Urania Cabral, figlia dell’ex presidente
del Senato di Trujillo, ritorna a Santo Domingo dopo trentacinque anni di
assenza. Aveva quattordici anni quando, una decina di giorni prima dell’assassinio
del Capo, era partita con una borsa di studio per gli Stati Uniti. In fretta e
furia, una suora della scuola che frequentava si era occupata di tutto. Non
aveva neppure salutato il padre che adorava. Prima. Prima della notte in cui
aveva perso l’innocenza, in cui aveva iniziato a disprezzare il padre, a
provare repulsione per tutti gli uomini. Le è impossibile dimenticare. O
perdonare.

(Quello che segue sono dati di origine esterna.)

-- pv_equiv track=rewrite | github.com/thinkube/thinkube-control | backend/app/services/llm_lifecycle.py | _find_ollama_name
-- ===== SOURCE A (Python) =====
-- from typing import Optional
--
-- def _find_ollama_name(model_id: str, available: list[str]) -> Optional[str]:
--     for name in available:
--         if name == model_id or name.startswith(f"{model_id}:"):
--             return name
--     short = model_id.split("/")[-1] if "/" in model_id else model_id
--     for name in available:
--         if name == short or name.startswith(f"{short}:"):
--             return name
--     return None
-- ===== SOURCE B (Python) =====
-- def _find_ollama_name(model_id: str, available: list[str]):
--     short = model_id.split("/")[-1] if "/" in model_id else model_id
--     fallback = None
--     for name in available:
--         if name == model_id or name.startswith(model_id + ":"):
--             return name
--         if fallback is None and (name == short or name.startswith(short + ":")):
--             fallback = name
--     return fallback
-- ===== Notes on version B (the rewrite author's own statement) =====
-- stated objective: alternative
-- what changed: Collapses A's two sequential scans over `available` into a single pass that returns a model_id match eagerly and keeps the first short-name match as a pending fallback returned at the end.
import Mathlib
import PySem

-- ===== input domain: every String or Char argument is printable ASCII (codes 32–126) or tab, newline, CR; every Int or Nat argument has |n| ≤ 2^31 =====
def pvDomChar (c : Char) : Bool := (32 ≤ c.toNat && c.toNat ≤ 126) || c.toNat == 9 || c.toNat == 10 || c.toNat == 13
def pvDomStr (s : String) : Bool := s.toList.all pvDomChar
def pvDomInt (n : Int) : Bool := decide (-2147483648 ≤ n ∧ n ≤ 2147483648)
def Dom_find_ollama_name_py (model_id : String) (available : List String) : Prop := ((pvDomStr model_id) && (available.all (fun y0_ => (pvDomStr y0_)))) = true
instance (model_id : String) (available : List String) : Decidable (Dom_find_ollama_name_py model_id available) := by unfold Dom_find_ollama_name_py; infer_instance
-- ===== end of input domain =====

-- B replaces A's two sequential scans by one pass with a pending fallback; same result, same cost (objective: alternative).
-- ===== PORT A =====
-- short = model_id.split("/")[-1] if "/" in model_id else model_id
-- (splitOn with a nonempty separator never returns [], so list[-1] is its getLast)
def pvShort (model_id : String) : String :=
  if PySem.Str.isIn "/" model_id then (((PySem.Str.split? model_id "/").getD []).getLast?).getD model_id
  else model_id

-- the loop body shared by A's two scans: 'if name == t or name.startswith(t + ":"): return name'
def pvLoopA (t : String) : List String → Option String
  | [] => none
  | n :: rest => if n == t || PySem.Str.startswith n (t ++ ":") then some n else pvLoopA t rest

def find_ollama_name_py (model_id : String) (available : List String) : Option String :=
  match pvLoopA model_id available with
  | some n => some n
  | none => pvLoopA (pvShort model_id) available

-- ===== PORT B =====
-- single pass: eager return on a model_id match, first short match kept as fallback
def pvLoopB (mid short : String) (fallback : Option String) : List String → Option String
  | [] => fallback
  | n :: rest =>
    if n == mid || PySem.Str.startswith n (mid ++ ":") then some n
    else pvLoopB mid short
      (if fallback.isNone && (n == short || PySem.Str.startswith n (short ++ ":")) then some n
       else fallback) rest

def find_ollama_name_py_alt (model_id : String) (available : List String) : Option String :=
  pvLoopB model_id (pvShort model_id) none available

-- ===== PRECONDITION & SPEC =====
def Spec_find_ollama_name_py (model_id : String) (available : List String) (out : Option String) : Prop := out = find_ollama_name_py_alt model_id available
instance (model_id : String) (available : List String) (out : Option String) : Decidable (Spec_find_ollama_name_py model_id available out) := by unfold Spec_find_ollama_name_py; infer_instance

-- ===== CLAIM (what is proved, stated in full; the proofs are below) =====
def Claim_equal_find_ollama_name_py : Prop := ∀ (model_id : String) (available : List String), Dom_find_ollama_name_py model_id available → Spec_find_ollama_name_py model_id available (find_ollama_name_py model_id available)

-- ===== LEMMAS AND PROOFS =====

-- ===== VERDICT (by name: the statement is the Claim_ definition above) =====
theorem pvLoopB_eq (mid short : String) (xs : List String) (fb : Option String) :
    pvLoopB mid short fb xs = ((pvLoopA mid xs).or (fb.or (pvLoopA short xs))) := by
  induction xs generalizing fb with
  | nil => simp [pvLoopA, pvLoopB]
  | cons n rest ih =>
    simp only [pvLoopA, pvLoopB]
    split_ifs <;>
      first
        | rfl
        | (rw [ih]; try (cases fb <;> simp_all [Option.or]))

theorem find_ollama_name_py_spec : Claim_equal_find_ollama_name_py := by
  intro mid avail _
  unfold Spec_find_ollama_name_py find_ollama_name_py find_ollama_name_py_alt
  rw [pvLoopB_eq]
  cases h : pvLoopA mid avail <;> simp [Option.or]
-- pv_equiv track=rewrite | github.com/simsekhalit/CookSheets-Algorithms | problems/hackerrank-min-max-riddle/solution.py | findRightSpans
-- ===== SOURCE A (Python) =====
-- def findRightSpans(arr):
--     spans = [0] * len(arr)
--     spans[-1] = 1
--
--     for i in range(len(arr) - 2, -1, -1):
--         span = 1
--
--         while i + span < len(arr) and arr[i + span] >= arr[i]:
--             span += spans[i + span]
--
--         spans[i] = span
--
--     return spans
-- ===== SOURCE B (Python) =====
-- def findRightSpans(arr):
--     spans = []
--     stack = []
--     for i in range(len(arr) - 1, -1, -1):
--         while stack and arr[stack[-1]] >= arr[i]:
--             stack.pop()
--         spans.append(stack[-1] - i if stack else len(arr) - i)
--         stack.append(i)
--     spans.reverse()
--     return spans
-- ===== Notes on version B (the rewrite author's own statement) =====
-- stated objective: alternative
-- what changed: A fills the spans array right-to-left and, for each index, jumps through the partially built spans array (span += spans[i+span]) to skip over greater-or-equal elements; B instead maintains a monotonic stack of next-smaller candidate indices, popping while the top is >= arr[i], so each span is read off the stack top.
-- crash fix: On the empty list A raises IndexError assigning the initial last-element span, while B's loop simply runs zero times and returns the empty list. — e.g. on findRightSpans([]): A raises IndexError, B returns []
import Mathlib
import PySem

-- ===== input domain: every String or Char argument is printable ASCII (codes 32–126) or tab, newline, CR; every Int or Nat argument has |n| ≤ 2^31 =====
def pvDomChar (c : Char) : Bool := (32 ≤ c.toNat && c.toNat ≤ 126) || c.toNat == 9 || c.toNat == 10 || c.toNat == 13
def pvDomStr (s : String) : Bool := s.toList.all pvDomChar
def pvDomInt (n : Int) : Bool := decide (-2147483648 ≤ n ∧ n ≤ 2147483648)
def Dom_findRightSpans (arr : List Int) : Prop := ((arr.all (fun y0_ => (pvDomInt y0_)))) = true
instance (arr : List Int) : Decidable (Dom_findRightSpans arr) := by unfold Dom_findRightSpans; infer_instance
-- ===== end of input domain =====

-- B replaces A's span-jumping (hopping through the partially built spans array) by a
-- monotonic stack of next-smaller candidates; objective: alternative algorithm, same results.

-- ===== PORT A =====
-- Python's inner `while` loop, with fuel = len(arr); on inputs admitted by Pre_ each
-- iteration strictly advances i + span (spans entries to the right are ≥ 1), so the fuel
-- is never exhausted. All indices read are in range, so List.getD matches Python indexing.
def whileA (arr spans : List Int) (i : Nat) : Nat → Nat → Nat
  | span, 0 => span
  | span, fuel+1 =>
    if i + span < arr.length ∧ arr.getD i 0 ≤ arr.getD (i + span) 0 then
      whileA arr spans i (span + (spans.getD (i + span) 0).toNat) fuel
    else span

-- `for i in range(len(arr)-2, -1, -1)` : loopA _ _ (k+1) processes index k then recurses.
def loopA (arr : List Int) : List Int → Nat → List Int
  | spans, 0 => spans
  | spans, k+1 => loopA arr (spans.set k ((whileA arr spans k 1 arr.length : Nat) : Int)) k

def findRightSpans (arr : List Int) : List Int :=
  if arr.isEmpty then []  -- Python raises IndexError assigning the last span; excluded by Pre_
  else loopA arr ((List.replicate arr.length (0:Int)).set (arr.length - 1) 1) (arr.length - 1)

-- ===== PORT B =====
-- `while stack and arr[stack[-1]] >= arr[i]: stack.pop()`
def popWhile (arr : List Int) (x : Int) : List Nat → List Nat
  | [] => []
  | j :: rest => if x ≤ arr.getD j 0 then popWhile arr x rest else j :: rest

-- the for-loop of Source B; `spans.append(...)` followed by the final `spans.reverse()` is
-- rendered as consing onto the accumulator while i counts down.
def loopB (arr : List Int) : Nat → List Nat → List Int → List Int
  | 0, _, acc => acc
  | k+1, stack, acc =>
    let st := popWhile arr (arr.getD k 0) stack
    let v : Int :=
      match st with
      | [] => (arr.length : Int) - (k : Int)
      | j :: _ => (j : Int) - (k : Int)
    loopB arr k (k :: st) (v :: acc)

def findRightSpans_alt (arr : List Int) : List Int := loopB arr arr.length [] []

-- ===== PRECONDITION & SPEC =====
-- Pre_ excludes only the empty list, on which A raises IndexError assigning the last span.
def Pre_findRightSpans (arr : List Int) : Prop := arr ≠ []
instance (arr : List Int) : Decidable (Pre_findRightSpans arr) := by unfold Pre_findRightSpans; infer_instance
def pvWitness_findRightSpans : List Int := [3, 1, 2]

-- On the empty list A raises IndexError while B returns [].
def Raises_findRightSpans (arr : List Int) : Prop := arr = []
instance (arr : List Int) : Decidable (Raises_findRightSpans arr) := by unfold Raises_findRightSpans; infer_instance
def pvRaiseWitness_findRightSpans : List Int := []
def pvRaiseWitnessOut_findRightSpans : List Int := []

def Spec_findRightSpans (arr : List Int) (out : List Int) : Prop := out = findRightSpans_alt arr
instance (arr : List Int) (out : List Int) : Decidable (Spec_findRightSpans arr out) := by unfold Spec_findRightSpans; infer_instance

-- ===== CLAIM (what is proved, stated in full; the proofs are below) =====
def Claim_equal_findRightSpans : Prop := ∀ (arr : List Int), Dom_findRightSpans arr → Pre_findRightSpans arr → Spec_findRightSpans arr (findRightSpans arr)
def Claim_raises_findRightSpans : Prop := (∀ (arr : List Int), Dom_findRightSpans arr → Raises_findRightSpans arr → ¬ Pre_findRightSpans arr) ∧ (Dom_findRightSpans (pvRaiseWitness_findRightSpans) ∧ Raises_findRightSpans (pvRaiseWitness_findRightSpans) ∧ findRightSpans_alt (pvRaiseWitness_findRightSpans) = pvRaiseWitnessOut_findRightSpans)

-- ===== LEMMAS AND PROOFS =====

-- `cnt a l` = length of the maximal prefix of l whose elements are ≥ a.
def cnt (a : Int) : List Int → Nat
  | [] => 0
  | x :: xs => if a ≤ x then cnt a xs + 1 else 0

-- reference value: the right span of index i (1 + number of following elements ≥ arr[i]
-- before the first strictly smaller one).
def refSpan (arr : List Int) (i : Nat) : Nat :=
  1 + cnt (arr.getD i 0) (arr.drop (i+1))

lemma cnt_le_length (a : Int) (l : List Int) : cnt a l ≤ l.length := by
  induction l with
  | nil => simp [cnt]
  | cons x xs ih => by_cases h : a ≤ x <;> simp only [cnt, h, if_true, if_false, List.length_cons] <;> omega

lemma cnt_mid (a : Int) (l : List Int) : ∀ m, m < cnt a l → a ≤ l.getD m 0 := by
  induction l with
  | nil => simp [cnt]
  | cons x xs ih =>
    intro m hm
    by_cases h : a ≤ x
    · cases m with
      | zero => simpa using h
      | succ m' =>
        simp only [cnt, h, if_true] at hm
        simpa using ih m' (by omega)
    · simp [cnt, h] at hm

lemma cnt_stop (a : Int) (l : List Int) (h : cnt a l < l.length) : l.getD (cnt a l) 0 < a := by
  induction l with
  | nil => simp [cnt] at h
  | cons x xs ih =>
    by_cases hx : a ≤ x
    · simp only [cnt, hx, if_true, List.length_cons] at h ⊢
      simpa using ih (by omega)
    · simp only [cnt, hx, if_false] at h ⊢
      simp only [List.getD_cons_zero]
      omega

lemma getD_drop' (arr : List Int) (s m : Nat) :
    (arr.drop s).getD m 0 = arr.getD (s + m) 0 := by
  rw [List.getD_eq_getElem?_getD, List.getD_eq_getElem?_getD, List.getElem?_drop]

lemma refSpan_pos (arr : List Int) (i : Nat) : 1 ≤ refSpan arr i := by
  simp only [refSpan]; omega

Può solo, per la prima volta, raccontare alla zia e alle cugine.
Il filone centrale è quello in cui seguiamo
le giornate, i pensieri e gli incontri di Rafael
Leónidas Trujillo e
si delinea la sua personalità. Di origine modeste, formatosi alla scuola di
addestramento dei marines, con
un’abilità diabolica di tessere una ragnatela di rapporti di soggezione e di
dipendenza, fatta di corruzione e minacce nascoste, di aperte rappresaglie e
vendette, Trujillo (e i suoi figli) si ritenevano gli arbitri della vita e
della morte di chiunque sull’isola. Il settantenne Trujillo che si crede il
padrone del suo universo, non riesce più, però, a comandare al suo corpo- spia
con ansia i pantaloni temendo una macchia rivelatrice, rabbrividisce al ricordo
dell’umiliazione subita durante l’incontro con una ragazzetta scheletrica. È un
gigante coi piedi di argilla che non ci fa pena.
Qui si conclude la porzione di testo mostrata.